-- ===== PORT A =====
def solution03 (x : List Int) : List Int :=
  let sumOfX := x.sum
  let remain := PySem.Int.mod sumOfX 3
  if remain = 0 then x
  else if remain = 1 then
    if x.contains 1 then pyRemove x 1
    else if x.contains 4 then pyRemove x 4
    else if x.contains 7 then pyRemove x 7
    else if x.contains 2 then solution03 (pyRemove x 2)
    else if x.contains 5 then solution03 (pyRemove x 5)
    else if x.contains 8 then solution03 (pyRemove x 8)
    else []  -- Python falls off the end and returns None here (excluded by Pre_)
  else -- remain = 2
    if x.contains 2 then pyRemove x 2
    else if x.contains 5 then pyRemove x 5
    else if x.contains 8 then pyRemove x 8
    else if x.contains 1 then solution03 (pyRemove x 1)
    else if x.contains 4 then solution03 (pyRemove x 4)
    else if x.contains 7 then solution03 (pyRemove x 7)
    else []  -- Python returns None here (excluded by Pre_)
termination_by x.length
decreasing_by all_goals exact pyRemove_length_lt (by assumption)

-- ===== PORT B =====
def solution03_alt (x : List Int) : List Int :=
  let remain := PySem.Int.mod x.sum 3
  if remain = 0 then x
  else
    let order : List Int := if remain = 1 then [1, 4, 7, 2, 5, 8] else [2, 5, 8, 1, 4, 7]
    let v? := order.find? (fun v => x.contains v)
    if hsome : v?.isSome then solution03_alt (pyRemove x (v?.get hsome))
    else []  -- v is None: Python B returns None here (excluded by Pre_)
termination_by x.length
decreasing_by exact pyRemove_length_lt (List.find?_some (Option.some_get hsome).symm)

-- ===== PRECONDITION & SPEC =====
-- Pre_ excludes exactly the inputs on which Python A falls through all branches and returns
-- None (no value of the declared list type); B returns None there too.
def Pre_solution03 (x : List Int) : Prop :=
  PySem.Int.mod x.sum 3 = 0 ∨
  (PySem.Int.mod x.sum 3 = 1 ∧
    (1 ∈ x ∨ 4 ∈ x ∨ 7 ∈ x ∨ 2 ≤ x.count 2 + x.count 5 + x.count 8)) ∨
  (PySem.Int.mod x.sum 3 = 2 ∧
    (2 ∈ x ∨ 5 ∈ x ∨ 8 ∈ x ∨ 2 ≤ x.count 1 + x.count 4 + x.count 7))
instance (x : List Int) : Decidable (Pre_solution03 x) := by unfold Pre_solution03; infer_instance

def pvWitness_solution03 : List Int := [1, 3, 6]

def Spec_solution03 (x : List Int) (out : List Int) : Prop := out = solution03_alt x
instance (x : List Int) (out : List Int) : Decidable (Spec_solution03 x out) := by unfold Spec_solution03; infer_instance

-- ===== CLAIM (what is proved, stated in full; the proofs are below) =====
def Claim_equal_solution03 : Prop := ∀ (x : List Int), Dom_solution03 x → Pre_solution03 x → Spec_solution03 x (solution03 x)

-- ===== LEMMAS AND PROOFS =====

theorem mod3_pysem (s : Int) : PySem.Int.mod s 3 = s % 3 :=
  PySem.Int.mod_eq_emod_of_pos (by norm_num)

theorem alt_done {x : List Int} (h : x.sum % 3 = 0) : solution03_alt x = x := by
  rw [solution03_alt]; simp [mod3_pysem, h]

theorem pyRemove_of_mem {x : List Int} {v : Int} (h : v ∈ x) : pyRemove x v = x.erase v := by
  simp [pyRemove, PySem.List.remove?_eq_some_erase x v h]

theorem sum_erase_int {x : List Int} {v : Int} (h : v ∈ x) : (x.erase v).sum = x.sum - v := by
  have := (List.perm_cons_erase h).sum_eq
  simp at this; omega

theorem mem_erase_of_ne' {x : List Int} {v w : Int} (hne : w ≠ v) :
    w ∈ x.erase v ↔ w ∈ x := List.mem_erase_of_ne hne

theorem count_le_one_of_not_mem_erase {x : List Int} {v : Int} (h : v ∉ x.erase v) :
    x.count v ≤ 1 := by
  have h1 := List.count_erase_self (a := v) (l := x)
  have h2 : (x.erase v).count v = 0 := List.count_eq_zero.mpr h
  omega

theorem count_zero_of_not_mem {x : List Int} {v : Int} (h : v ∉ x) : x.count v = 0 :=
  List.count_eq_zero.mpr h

········

* **TASK DESCRIPTION**
Scan the entries for lines holding the string "order", then copy every one of them.

* **WRITTEN RESPONSE**
    let order : List Int := if remain = 1 then [1, 4, 7, 2, 5, 8] else [2, 5, 8, 1, 4, 7]
    let v? := order.find? (fun v => x.contains v)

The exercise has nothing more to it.